Ik merk dat ik zelf meer naar de muziek kijk dan dat ik luister. Vooral naar de expressieve bewegingen en gezichtsuitdrukkingen van de musici. Als ze even niet aan de beurt zijn, verraadt alles aan hun lichaamstaal dat ze aandachtig luisteren in plaats van simpelweg te wachten tot ze weer mogen meedoen. Tijdens het duet Aminta e Fillide: per abbater il rigore over de liefde tussen de herder Aminta en de nimf Fillide, ook van Händel, kijk ik om me heen en denk ik even dat de wintersporter naast me in slaap is gevallen, maar hij blijkt gefocust te luisteren en te genieten met gesloten ogen.
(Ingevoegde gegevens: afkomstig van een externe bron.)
-- pv_equiv track=rewrite | github.com/acieslewicz/LUTHER | lexer.py | extract_chars
-- ===== SOURCE A (Python) =====
-- def extract_chars(char_line):
--     characters = []
--     i = 0
--     char_line = char_line.strip()
--     char_line = char_line.replace(" ", "")
--     while i < len(char_line):
--         current = char_line[i]
--         if current == "x":
--             current += char_line[i+1:i+3]
--             current = current.lower()
--             i += 3
--         else:
--             current = char_to_alphabet(current)
--             i += 1
--         characters.append(current)
--
--     return characters
--
-- def char_to_alphabet(char):
--     return "x{:02x}".format(ord(char))
-- ===== SOURCE B (Python) =====
-- import re
--
--
-- def extract_chars(char_line):
--     s = char_line.strip().replace(" ", "")
--     tokens = re.findall(r'x.{0,2}|.', s, flags=re.DOTALL)
--     return [t.lower() if t.startswith("x") else char_to_alphabet(t) for t in tokens]
--
--
-- def char_to_alphabet(char):
--     return "x{:02x}".format(ord(char))
-- ===== Notes on version B (the rewrite author's own statement) =====
-- stated objective: idiomatic
-- what changed: Replaces the hand-rolled index/slice while-loop with a regex tokenisation (re.findall(r'x.{0,2}|.', s, re.DOTALL)) followed by a per-token map.
import Mathlib
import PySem

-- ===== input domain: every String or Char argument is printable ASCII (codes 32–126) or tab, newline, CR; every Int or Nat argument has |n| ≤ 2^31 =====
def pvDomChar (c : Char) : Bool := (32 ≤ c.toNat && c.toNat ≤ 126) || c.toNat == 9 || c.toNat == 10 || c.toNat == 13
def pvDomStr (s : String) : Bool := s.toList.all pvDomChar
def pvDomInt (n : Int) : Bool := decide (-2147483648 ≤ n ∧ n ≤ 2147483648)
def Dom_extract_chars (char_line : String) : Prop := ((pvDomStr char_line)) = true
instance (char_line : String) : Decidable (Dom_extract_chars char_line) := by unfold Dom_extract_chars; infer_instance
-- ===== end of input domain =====

-- B replaces A's index/slice while-loop by a regex tokenisation ('x.{0,2}|.') followed by a map; same cost, more idiomatic.

-- shared helper: "x{:02x}".format(ord(char)) — exact for code points < 256 (Dom admits only codes ≤ 126)
def hexDigit (n : Nat) : Char := if n < 10 then Char.ofNat (48 + n) else Char.ofNat (87 + n)
def char_to_alphabet (c : Char) : String := String.ofList ['x', hexDigit (c.toNat / 16), hexDigit (c.toNat % 16)]

-- ===== PORT A =====
-- the while-loop: i the index, cons-building the appended list
def aLoop (cs : List Char) (i : Nat) : List String :=
  if h : i < cs.length then
    if cs[i] = 'x' then
      -- current = ("x" + char_line[i+1:i+3]).lower()
      String.ofList (PySem.Chars.lower ('x' :: PySem.List.slice cs (some ((i : Int) + 1)) (some ((i : Int) + 3))))
        :: aLoop cs (i + 3)
    else
      char_to_alphabet cs[i] :: aLoop cs (i + 1)
  else []
termination_by cs.length - i

def extract_chars (char_line : String) : List String :=
  aLoop ((PySem.Str.replace (PySem.Str.strip char_line) " " "").toList) 0

-- ===== PORT B =====
-- re.findall(r'x.{0,2}|.', s, re.DOTALL): an 'x' starts a greedy up-to-3-char token, any other char is its own token
def bTokenize (cs : List Char) : List (List Char) :=
  match cs with
  | [] => []
  | c :: rest =>
    if c = 'x' then ('x' :: rest.take 2) :: bTokenize (rest.drop 2)
    else [c] :: bTokenize rest
termination_by cs.length

-- t.lower() if t.startswith("x") else char_to_alphabet(t)  (non-x tokens are single chars)
def bDecode (t : List Char) : String :=
  if PySem.Chars.startswith t ['x'] then String.ofList (PySem.Chars.lower t)
  else match t with
       | c :: _ => char_to_alphabet c
       | [] => ""

def extract_chars_alt (char_line : String) : List String :=
  (bTokenize ((PySem.Str.replace (PySem.Str.strip char_line) " " "").toList)).map bDecode

-- ===== PRECONDITION & SPEC =====
def Spec_extract_chars (char_line : String) (out : List String) : Prop := out = extract_chars_alt char_line
instance (char_line : String) (out : List String) : Decidable (Spec_extract_chars char_line out) := by unfold Spec_extract_chars; infer_instance

-- ===== CLAIM (what is proved, stated in full; the proofs are below) =====
def Claim_equal_extract_chars : Prop := ∀ (char_line : String), Dom_extract_chars char_line → Spec_extract_chars char_line (extract_chars char_line)

-- ===== LEMMAS AND PROOFS =====

theorem aLoop_eq_drop (cs : List Char) (i : Nat) :
    aLoop cs i = (bTokenize (cs.drop i)).map bDecode := by
  have key : ∀ n i, cs.length - i ≤ n → aLoop cs i = (bTokenize (cs.drop i)).map bDecode := by
    intro n
    induction n with
    | zero =>
      intro i hi
      have hge : cs.length ≤ i := by omega
      rw [aLoop]
      simp [List.drop_eq_nil_of_le hge, bTokenize, Nat.not_lt_of_le hge]
    | succ n ih =>
      intro i hi
      by_cases h : i < cs.length
      · have hdrop : cs.drop i = cs[i] :: cs.drop (i + 1) := List.drop_eq_getElem_cons h
        rw [aLoop, dif_pos h, hdrop, bTokenize]
        by_cases hx : cs[i] = 'x'
        · simp only [if_pos hx, List.map_cons]
          have hslice : PySem.List.slice cs (some ((i : Int) + 1)) (some ((i : Int) + 3))
              = (cs.drop (i + 1)).take 2 := by
            have := PySem.List.slice_natCast (xs := cs) (a := i + 1) (b := i + 3)
            push_cast at this
            simpa using this
          have hrest : (cs.drop (i + 1)).drop 2 = cs.drop (i + 3) := by
            rw [List.drop_drop]
          rw [hslice, hrest, ih (i + 3) (by omega)]
          congr 1
        · simp only [if_neg hx, List.map_cons]
          rw [ih (i + 1) (by omega)]
          congr 1
          simp only [bDecode, PySem.Chars.startswith]
          simp
          intro h'
          exact absurd h'.symm hx
      · have hge : cs.length ≤ i := by omega
        rw [aLoop]
        simp [List.drop_eq_nil_of_le hge, bTokenize, h]
  exact key (cs.length - i) i le_rfl

-- ===== VERDICT (by name: the statement is the Claim_ definition above) =====
theorem extract_chars_spec : Claim_equal_extract_chars := by
  intro s _
  unfold Spec_extract_chars extract_chars extract_chars_alt
  simpa using aLoop_eq_drop ((PySem.Str.replace (PySem.Str.strip s) " " "").toList) 0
De grote vraag is natuurlijk of het met Aminta en Fillide beter afloopt dan met Theodora en Didymus. Ik heb het opgezocht. Het verhaal blijkt een klassieker te zijn in het genre van herdersromances. Ik las over de onophoudelijke amoureuze avances van Aminta. Zijn standvastigheid doet uit-ein-de-lijk (het is een vrij lang verhaal) het hart van de terughoudende Fillide smelten, ondanks haar pogingen om hem op afstand te houden. Ik zou als Aminta allang hebben opgegeven en was verder getrokken met mijn schapen, op zoek naar andere leuke nimfen. En als Fillide had ik het zo benauwd gekregen van die opdringerige herder dat ik hem allang had weggeswiped, geünmatcht en/of geblokkeerd, ook al zag hij er ongetwijfeld heel knap uit in zijn herdersoutfit en had hij vast ook schattige lammetjes.   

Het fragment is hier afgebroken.